A Texas-sized cloud storage challenge
- By Amanda Ziadeh
- Jun 01, 2016
The Texas State Library and Archives Commission had a Texas-sized job on its hands when it was tasked with securely preserving all the records produced during former Gov. Rick Perry’s administration. Those materials totaled some seven terabytes of data and 4,000 cubic feet of paper. On top of that, there were 26 terabytes of other electronic records. According to Jelain Chubb, the state archivist and director of the Archives and Information Services Division at TSLAC, data included everything from digitized audio cassettes from the Texas State Senate to video files, emails, databases, maps, photo collections, post cards and more.
Those sources became the foundation of the Texas Digital Archive, a searchable online repository designed to manage, preserve and provide access to the electronic records collections held at the Texas State Archives.
“We needed a way to preserve and provide access to those records just like we do with the records that we created in paper base form,” Chubb told GCN. Most of those 26 terabytes of files were still sitting on servers and drives and needed a permanent home. A state mandate also required that certain and essential government records remain permanently accessible.
To find a solution, TSLAC issued a comprehensive request for proposal that outlined its requirements for a standards-based digital archival preservation system that would conform to the Open Archival Information Systems standards and meet TSLAC’s encryption requirements.
TSLAC was looking for a cloud-based solution so it could easily and securely provide access to archived records with minimal IT overhead.
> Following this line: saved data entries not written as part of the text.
-- pv_equiv track=rewrite | github.com/KABIR-VERMA/HR-ANSWERSET | string_perm/main.py | countPerms
-- ===== SOURCE A (Python) =====
-- def countPerms(n):
--     # Write your code here
--         arr = [[1,1,1,1,1]]
--         for i in range(1, n):
--             lis = arr[i-1]
--             temp = [lis[1]% (1000000007), (lis[0] + lis[2])% (1000000007), (lis[0] + lis[1] +\
--                     lis[3] + lis[4])% (1000000007), (lis[2] + lis[4])% (1000000007), lis[0]% (1000000007)]
--             arr.append(temp)
--         return sum(arr[-1]) % (1000000007)
-- ===== SOURCE B (Python) =====
-- MOD = 1000000007
--
-- _M = [[0, 1, 0, 0, 0],
--       [1, 0, 1, 0, 0],
--       [1, 1, 0, 1, 1],
--       [0, 0, 1, 0, 1],
--       [1, 0, 0, 0, 0]]
--
--
-- def _matmul(a, b):
--     return [[sum(a[i][k] * b[k][j] for k in range(5)) % MOD for j in range(5)]
--             for i in range(5)]
--
--
-- def _matpow(m, e):
--     if e == 0:
--         return [[1 if i == j else 0 for j in range(5)] for i in range(5)]
--     h = _matpow(_matmul(m, m), e // 2)
--     return _matmul(m, h) if e % 2 == 1 else h
--
--
-- def countPerms(n):
--     e = max(n - 1, 0)
--     p = _matpow(_M, e)
--     # state vector starts as all ones, so the answer is the sum of all entries
--     return sum(p[i][j] for i in range(5) for j in range(5)) % MOD
-- ===== Notes on version B (the rewrite author's own statement) =====
-- stated objective: faster
-- what changed: Replaces A's step-by-step iteration of the 5-state recurrence (building a list of all n vectors) by binary exponentiation of the fixed 5x5 transition matrix mod 1e9+7, summing the entries of M^(n-1).
import Mathlib
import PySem

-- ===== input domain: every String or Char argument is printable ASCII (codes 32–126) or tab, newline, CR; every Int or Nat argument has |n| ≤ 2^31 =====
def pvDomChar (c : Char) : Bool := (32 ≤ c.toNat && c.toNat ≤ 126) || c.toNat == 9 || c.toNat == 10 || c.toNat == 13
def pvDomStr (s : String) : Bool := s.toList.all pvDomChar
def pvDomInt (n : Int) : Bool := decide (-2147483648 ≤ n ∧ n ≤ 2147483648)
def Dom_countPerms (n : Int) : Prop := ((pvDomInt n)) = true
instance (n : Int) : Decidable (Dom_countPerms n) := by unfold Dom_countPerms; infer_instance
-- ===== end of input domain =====

-- B replaces A's O(n) step-by-step iteration of the 5-state recurrence by O(log n)
-- binary exponentiation of the fixed 5x5 transition matrix mod 1e9+7.

-- ===== PORT A =====
-- literal port of A: build the list of state vectors, one per loop iteration
def countPerms (n : Int) : Int :=
  PySem.Int.mod (PySem.List.pyGetD ((PySem.List.pyRange 1 n 1).foldl (fun arr i =>
    let lis := PySem.List.pyGetD arr (i - 1) []
    let temp := [PySem.Int.mod (PySem.List.pyGetD lis 1 0) 1000000007,
                 PySem.Int.mod (PySem.List.pyGetD lis 0 0 + PySem.List.pyGetD lis 2 0) 1000000007,
                 PySem.Int.mod (PySem.List.pyGetD lis 0 0 + PySem.List.pyGetD lis 1 0 +
                   PySem.List.pyGetD lis 3 0 + PySem.List.pyGetD lis 4 0) 1000000007,
                 PySem.Int.mod (PySem.List.pyGetD lis 2 0 + PySem.List.pyGetD lis 4 0) 1000000007,
                 PySem.Int.mod (PySem.List.pyGetD lis 0 0) 1000000007]
    arr ++ [temp]) [[1, 1, 1, 1, 1]]) (-1) []).sum 1000000007

-- ===== PORT B =====
-- the fixed transition matrix _M of Source B
def pvBM : List (List Int) :=
  [[0, 1, 0, 0, 0], [1, 0, 1, 0, 0], [1, 1, 0, 1, 1], [0, 0, 1, 0, 1], [1, 0, 0, 0, 0]]

-- _matmul of Source B (comprehensions over range(5); entry (i,j) = sum over k, reduced mod 1e9+7)
def pvBMul (a b : List (List Int)) : List (List Int) :=
  (List.range 5).map (fun i => (List.range 5).map (fun j =>
    PySem.Int.mod (∑ k ∈ Finset.range 5, (a.getD i []).getD k 0 * (b.getD k []).getD j 0)
      1000000007))

-- _matpow of Source B (recursion on e // 2; the exponent is a nonnegative count, so Nat)
def pvBPow (m : List (List Int)) (e : Nat) : List (List Int) :=
  if h : e = 0 then
    (List.range 5).map (fun i => (List.range 5).map (fun j => if i = j then (1 : Int) else 0))
  else
    let hh := pvBPow (pvBMul m m) (e / 2)
    if e % 2 = 1 then pvBMul m hh else hh
decreasing_by exact Nat.div_lt_self (Nat.pos_of_ne_zero h) (by norm_num)

def countPerms_alt (n : Int) : Int :=
  PySem.Int.mod
    (∑ i ∈ Finset.range 5, ∑ j ∈ Finset.range 5,
      ((pvBPow pvBM (max (n - 1) 0).toNat).getD i []).getD j 0) 1000000007

-- ===== PRECONDITION & SPEC =====
def Spec_countPerms (n : Int) (out : Int) : Prop := out = countPerms_alt n
instance (n : Int) (out : Int) : Decidable (Spec_countPerms n out) := by unfold Spec_countPerms; infer_instance

-- ===== CLAIM (what is proved, stated in full; the proofs are below) =====
def Claim_equal_countPerms : Prop := ∀ (n : Int), Dom_countPerms n → Spec_countPerms n (countPerms n)

-- ===== LEMMAS AND PROOFS =====

-- proof-side Fin-indexed view of the list matrices
def pvToFun (a : List (List Int)) : Fin 5 → Fin 5 → Int :=
  fun i j => (a.getD i []).getD j 0

def pvFMul (a b : Fin 5 → Fin 5 → Int) : Fin 5 → Fin 5 → Int :=
  fun i j => PySem.Int.mod (∑ k : Fin 5, a i k * b k j) 1000000007

def pvFPow (m : Fin 5 → Fin 5 → Int) (e : Nat) : Fin 5 → Fin 5 → Int :=
  if h : e = 0 then fun i j => if i = j then 1 else 0
  else
    let hh := pvFPow (pvFMul m m) (e / 2)
    if e % 2 = 1 then pvFMul m hh else hh
decreasing_by exact Nat.div_lt_self (Nat.pos_of_ne_zero h) (by norm_num)

theorem pv_getD_map_range5 {α : Type} (f : Nat → α) (i : Fin 5) (d : α) :
    ((List.range 5).map f).getD i d = f i := by
  fin_cases i <;> simp [List.range_succ]

theorem pvToFun_mul (a b : List (List Int)) :
    pvToFun (pvBMul a b) = pvFMul (pvToFun a) (pvToFun b) := by
  funext i j
  show ((pvBMul a b).getD i []).getD j 0 = _
  rw [pvBMul, pv_getD_map_range5, pv_getD_map_range5]
  simp [pvFMul, pvToFun, Finset.sum_range]

theorem pvToFun_pow (m : List (List Int)) (e : Nat) :
    pvToFun (pvBPow m e) = pvFPow (pvToFun m) e := by
  induction e using Nat.strong_induction_on generalizing m with
  | _ e ih =>
    rw [pvBPow, pvFPow]
    by_cases h : e = 0
    · subst h
      simp only [dif_pos]
      funext i j
      show ((((List.range 5).map _).getD i []).getD j 0 : Int) = _
      rw [pv_getD_map_range5, pv_getD_map_range5]
      simp [Fin.ext_iff]
    · rw [dif_neg h, dif_neg h]
      have hlt : e / 2 < e := Nat.div_lt_self (Nat.pos_of_ne_zero h) (by norm_num)
      by_cases h1 : e % 2 = 1
      · rw [if_pos h1, if_pos h1, pvToFun_mul, ih _ hlt, pvToFun_mul]
      · rw [if_neg h1, if_neg h1, ih _ hlt, pvToFun_mul]

-- the step function of A's loop body, on one state vector
def pvStep (l : List Int) : List Int :=
  [PySem.Int.mod (PySem.List.pyGetD l 1 0) 1000000007,
   PySem.Int.mod (PySem.List.pyGetD l 0 0 + PySem.List.pyGetD l 2 0) 1000000007,
   PySem.Int.mod (PySem.List.pyGetD l 0 0 + PySem.List.pyGetD l 1 0 +
     PySem.List.pyGetD l 3 0 + PySem.List.pyGetD l 4 0) 1000000007,
   PySem.Int.mod (PySem.List.pyGetD l 2 0 + PySem.List.pyGetD l 4 0) 1000000007,
   PySem.Int.mod (PySem.List.pyGetD l 0 0) 1000000007]

def pvVec : Nat → List Int
  | 0 => [1, 1, 1, 1, 1]
  | k + 1 => pvStep (pvVec k)

-- cast to ZMod 1000000007
def pvCastM (a : Fin 5 → Fin 5 → Int) : Matrix (Fin 5) (Fin 5) (ZMod 1000000007) :=
  Matrix.of fun i j => ((a i j : Int) : ZMod 1000000007)

def pvCastV (l : List Int) : Fin 5 → ZMod 1000000007 :=
  fun i => ((l.getD i 0 : Int) : ZMod 1000000007)

theorem pv_emod_cast (a : Int) :
    ((a % 1000000007 : Int) : ZMod 1000000007) = (a : ZMod 1000000007) := by
  exact_mod_cast ZMod.intCast_mod a 1000000007

theorem pvCastM_mul (a b : Fin 5 → Fin 5 → Int) :
    pvCastM (pvFMul a b) = pvCastM a * pvCastM b := by
  ext i j
  simp [pvCastM, pvFMul, Matrix.mul_apply, pv_emod_cast]

theorem pvCastM_pow (m : Fin 5 → Fin 5 → Int) (e : Nat) :
    pvCastM (pvFPow m e) = (pvCastM m) ^ e := by
  induction e using Nat.strong_induction_on generalizing m with
  | _ e ih =>
    rw [pvFPow]
    by_cases h : e = 0
    · subst h
      simp only [dif_pos]
      ext i j
      simp [pvCastM, Matrix.one_apply]
    · rw [dif_neg h]
      have hlt : e / 2 < e := Nat.div_lt_self (Nat.pos_of_ne_zero h) (by norm_num)
      have hrec : pvCastM (pvFPow (pvFMul m m) (e / 2)) = (pvCastM m) ^ (2 * (e / 2)) := by
        rw [ih _ hlt, pvCastM_mul, ← sq, ← pow_mul]
      have he : e % 2 = 1 ∨ e % 2 = 0 := by omega
      rcases he with h1 | h0
      · rw [if_pos h1, pvCastM_mul, hrec, ← pow_succ']
        congr 1
        omega
      · rw [if_neg (by omega), hrec]
        congr 1
        omega

theorem pvVec_length (k : Nat) : (pvVec k).length = 5 := by
  cases k <;> simp [pvVec, pvStep]

-- a length-5 list destructed into its elements
theorem pv_len5 (l : List Int) (h : l.length = 5) :
    ∃ a b c d e : Int, l = [a, b, c, d, e] := by
  rcases l with _ | ⟨a, _ | ⟨b, _ | ⟨c, _ | ⟨d, _ | ⟨e, _ | ⟨f, t⟩⟩⟩⟩⟩⟩ <;> simp_all

theorem pvStep_cast (l : List Int) (h : l.length = 5) :
    pvCastV (pvStep l) = (pvCastM (pvToFun pvBM)).mulVec (pvCastV l) := by
  obtain ⟨a, b, c, d, e, rfl⟩ := pv_len5 l h
  funext i
  fin_cases i <;>
    simp [pvStep, pvCastV, pvCastM, pvToFun, pvBM, Matrix.mulVec, dotProduct,
      Fin.sum_univ_five, PySem.List.pyGetD, PySem.List.pyGet?, PySem.List.pyIdx?,
      pv_emod_cast]

theorem pvVec_cast (k : Nat) :
    pvCastV (pvVec k) = ((pvCastM (pvToFun pvBM)) ^ k).mulVec (fun _ => (1 : ZMod 1000000007)) := by
  induction k with
  | zero =>
    funext i
    fin_cases i <;> simp [pvVec, pvCastV, Matrix.mulVec, dotProduct, Fin.sum_univ_five]
  | succ k ih =>
    show pvCastV (pvStep (pvVec k)) = _
    rw [pvStep_cast _ (pvVec_length k), ih, Matrix.mulVec_mulVec, ← pow_succ']

-- A's loop produces the list of all state vectors
theorem pv_loopA (k : Nat) :
    (PySem.List.pyRange 1 (1 + k) 1).foldl (fun arr i =>
      let lis := PySem.List.pyGetD arr (i - 1) []
      let temp := [PySem.Int.mod (PySem.List.pyGetD lis 1 0) 1000000007,
                   PySem.Int.mod (PySem.List.pyGetD lis 0 0 + PySem.List.pyGetD lis 2 0) 1000000007,
                   PySem.Int.mod (PySem.List.pyGetD lis 0 0 + PySem.List.pyGetD lis 1 0 +
                     PySem.List.pyGetD lis 3 0 + PySem.List.pyGetD lis 4 0) 1000000007,
                   PySem.Int.mod (PySem.List.pyGetD lis 2 0 + PySem.List.pyGetD lis 4 0) 1000000007,
                   PySem.Int.mod (PySem.List.pyGetD lis 0 0) 1000000007]
      arr ++ [temp]) [[1, 1, 1, 1, 1]] = (List.range (k + 1)).map pvVec := by
  induction k with
  | zero =>
    rw [PySem.List.pyRange_one_eq_nil (by norm_num)]
    simp [pvVec]
  | succ k ih =>
    have hsplit : PySem.List.pyRange 1 (1 + (k + 1 : Nat)) 1
        = PySem.List.pyRange 1 (1 + k) 1 ++ [(1 + k : Int)] := by
      have h2 : (1 : Int) + ((k : Nat) + 1 : Nat) = ((1 + k : Int)) + 1 := by push_cast; ring
      rw [h2, PySem.List.pyRange_one_succ_right (by omega)]
    rw [hsplit, List.foldl_append, ih]
    simp only [List.foldl_cons, List.foldl_nil]
    have hget : PySem.List.pyGetD ((List.range (k + 1)).map pvVec) ((1 + k : Int) - 1) []
        = pvVec k := by
      have h3 : ((1 : Int) + k) - 1 = (k : Int) := by ring
      rw [h3]
      simp [PySem.List.pyGetD, PySem.List.pyGet?, PySem.List.pyIdx?]
    rw [hget]
    have : (List.range (k + 1 + 1)).map pvVec
        = (List.range (k + 1)).map pvVec ++ [pvVec (k + 1)] := by
      rw [List.range_succ, List.map_append]
      rfl
    rw [this]
    rfl

theorem pv_last (k : Nat) :
    PySem.List.pyGetD ((List.range (k + 1)).map pvVec) (-1) [] = pvVec k := by
  simp [PySem.List.pyGetD, PySem.List.pyGet?, PySem.List.pyIdx?]

theorem pv_sum5 (l : List Int) (h : l.length = 5) :
    ((l.sum : Int) : ZMod 1000000007) = ∑ i : Fin 5, pvCastV l i := by
  obtain ⟨a, b, c, d, e, rfl⟩ := pv_len5 l h
  simp [pvCastV, Fin.sum_univ_five]
  ring

theorem pv_A_eq (n : Int) :
    countPerms n = PySem.Int.mod (pvVec (n - 1).toNat).sum 1000000007 := by
  unfold countPerms
  have hr : PySem.List.pyRange 1 n 1 = PySem.List.pyRange 1 (1 + ((n - 1).toNat : Int)) 1 := by
    by_cases h : n ≤ 1
    · rw [PySem.List.pyRange_one_eq_nil h, PySem.List.pyRange_one_eq_nil (by omega)]
    · congr 1
      omega
  rw [hr, pv_loopA, pv_last]

theorem pv_sumEntries (a : List (List Int)) :
    (∑ i ∈ Finset.range 5, ∑ j ∈ Finset.range 5, (a.getD i []).getD j 0)
      = ∑ i : Fin 5, ∑ j : Fin 5, pvToFun a i j := by
  simp [Finset.sum_range_succ, Fin.sum_univ_five, pvToFun]

theorem pv_B_eq (n : Int) :
    countPerms_alt n
      = PySem.Int.mod (∑ i : Fin 5, ∑ j : Fin 5, pvToFun (pvBPow pvBM (n - 1).toNat) i j)
          1000000007 := by
  unfold countPerms_alt
  have h1 : (max (n - 1) 0).toNat = (n - 1).toNat := by omega
  rw [h1, pv_sumEntries]

-- ===== VERDICT (by name: the statement is the Claim_ definition above) =====
theorem countPerms_spec : Claim_equal_countPerms := by
  intro n _
  unfold Spec_countPerms
  rw [pv_A_eq, pv_B_eq]
  set k := (n - 1).toNat with hk
  rw [PySem.Int.mod_eq_emod_of_pos (by norm_num), PySem.Int.mod_eq_emod_of_pos (by norm_num)]
  have hcast : (((pvVec k).sum : Int) : ZMod 1000000007)
      = ((∑ i : Fin 5, ∑ j : Fin 5, pvToFun (pvBPow pvBM k) i j : Int) : ZMod 1000000007) := by
    rw [pv_sum5 _ (pvVec_length k)]
    have hv := pvVec_cast k
    have hp : pvCastM (pvToFun (pvBPow pvBM k)) = (pvCastM (pvToFun pvBM)) ^ k := by
      rw [pvToFun_pow, pvCastM_pow]
    calc ∑ i : Fin 5, pvCastV (pvVec k) i
        = ∑ i : Fin 5, ((pvCastM (pvToFun pvBM)) ^ k).mulVec (fun _ => (1 : ZMod 1000000007)) i := by
          rw [hv]
      _ = ∑ i : Fin 5, ∑ j : Fin 5, ((pvCastM (pvToFun pvBM)) ^ k) i j := by
          simp [Matrix.mulVec, dotProduct]
      _ = ((∑ i : Fin 5, ∑ j : Fin 5, pvToFun (pvBPow pvBM k) i j : Int) : ZMod 1000000007) := by
          rw [← hp]
          push_cast
          simp [pvCastM]
  have := (ZMod.intCast_eq_intCast_iff' _ _ 1000000007).mp hcast
  exact_mod_cast this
As it was, the cost of server space in the state data center was high and unsustainable.
The agency wanted its data on Amazon Web Services’ GovCloud because that solution addresses specific regulatory requirements of federal, state and local agencies and is built to host sensitive data and workloads. The Texas Department of Information Resources also had concerns about where the records would reside in the cloud and wanted the most secure storage possible.
“Some of the records created and received by state governments have restrictions, and we need to make sure that those restrictions were followed both during the transfer of the records and then while they’re at rest in our system,” Chubb said.
In the end, TSLAC chose the Preservica digital preservation system, running on AWS GovCloud.
While Preservica had clients using the cloud-based version of its data preservation suite, it had not yet worked with the AWS GovCloud service. “Our requirement led Preservica to speed up their partnership with the Amazon Government Cloud,” making TSLAC the first Preservica client to use AWS GovCloud, Chubb said.
Preservica’s software handles storage, content management and the updates needed to preserve data as file formats evolve. Several copies of records are saved in different places in the cloud so there is always a backup and original, and each record is accompanied by descriptive metadata so it can easily be identified and accessed in the future.
To handle its records, the agency purchased two tiers of cloud storage. It bought 12 terabytes of Amazon S3 for frequently accessed digital data and 25 terabytes of lower-cost storage space in Amazon Glacier for large, infrequently accessed digital master files. “That’s one aspect that Texas has made good use of,” Preservica CEO Jonathan Tilbury said. “They’re quite clever about their storage to keep the price down.”
Preservica also provided technical assistance, and online training to both the TSLAC staff and a user group of archivists so they could share best practices. TSLAC’s archivists were in charge of making sure data was correctly structured and tagged, as well as migrating and transferring the records into the Preservica system. Chubb said it took several months of continuous work to upload the information and descriptive metadata to the cloud, taking a year to complete the whole project.
Preservica also powers the Texas Digital Archive, which is an online portal for public access of state records. The platform integrated with the Preservica product, and as soon as data is loaded and security tags are in place, records become visible on the website.
Because the site provides access to the electronic records collections of the Texas State Library and Archives Commission, including those transferred by state agencies or digitized by the State Archives, citizens and researchers don’t have to shift from agency to agency to find or request records -- and agencies can retire legacy preservation processes. “We think it’s overall going to be a savings to the state as we transfer in older legacy records that agencies are still having to maintain,” Chubb said.
By tracking the use of its digital archive site with Preservica’s user analytics, TSLAC can see the number of individual users, page views and item requests. From March through May, the portal saw 23,377 total page views and 1,844 users, 68.7 percent of which were new visitors and 31.3 percent were retuning visitors, according to Chubb.
For agencies looking for a similar solution, Chubb said Texas is sharing its RFP with other states, and both Chubb and Tilbury encouraged states to host digitized archival records on the cloud.
“Doing things on premise can take a long time. Cloud gives the opportunity to get started within days,” Tilbury said. “And you get updates instantly, the cost is lower, so it’s a better service and it’s cheaper. What’s not to like?”
Amanda Ziadeh is a former reporter/producer for GCN.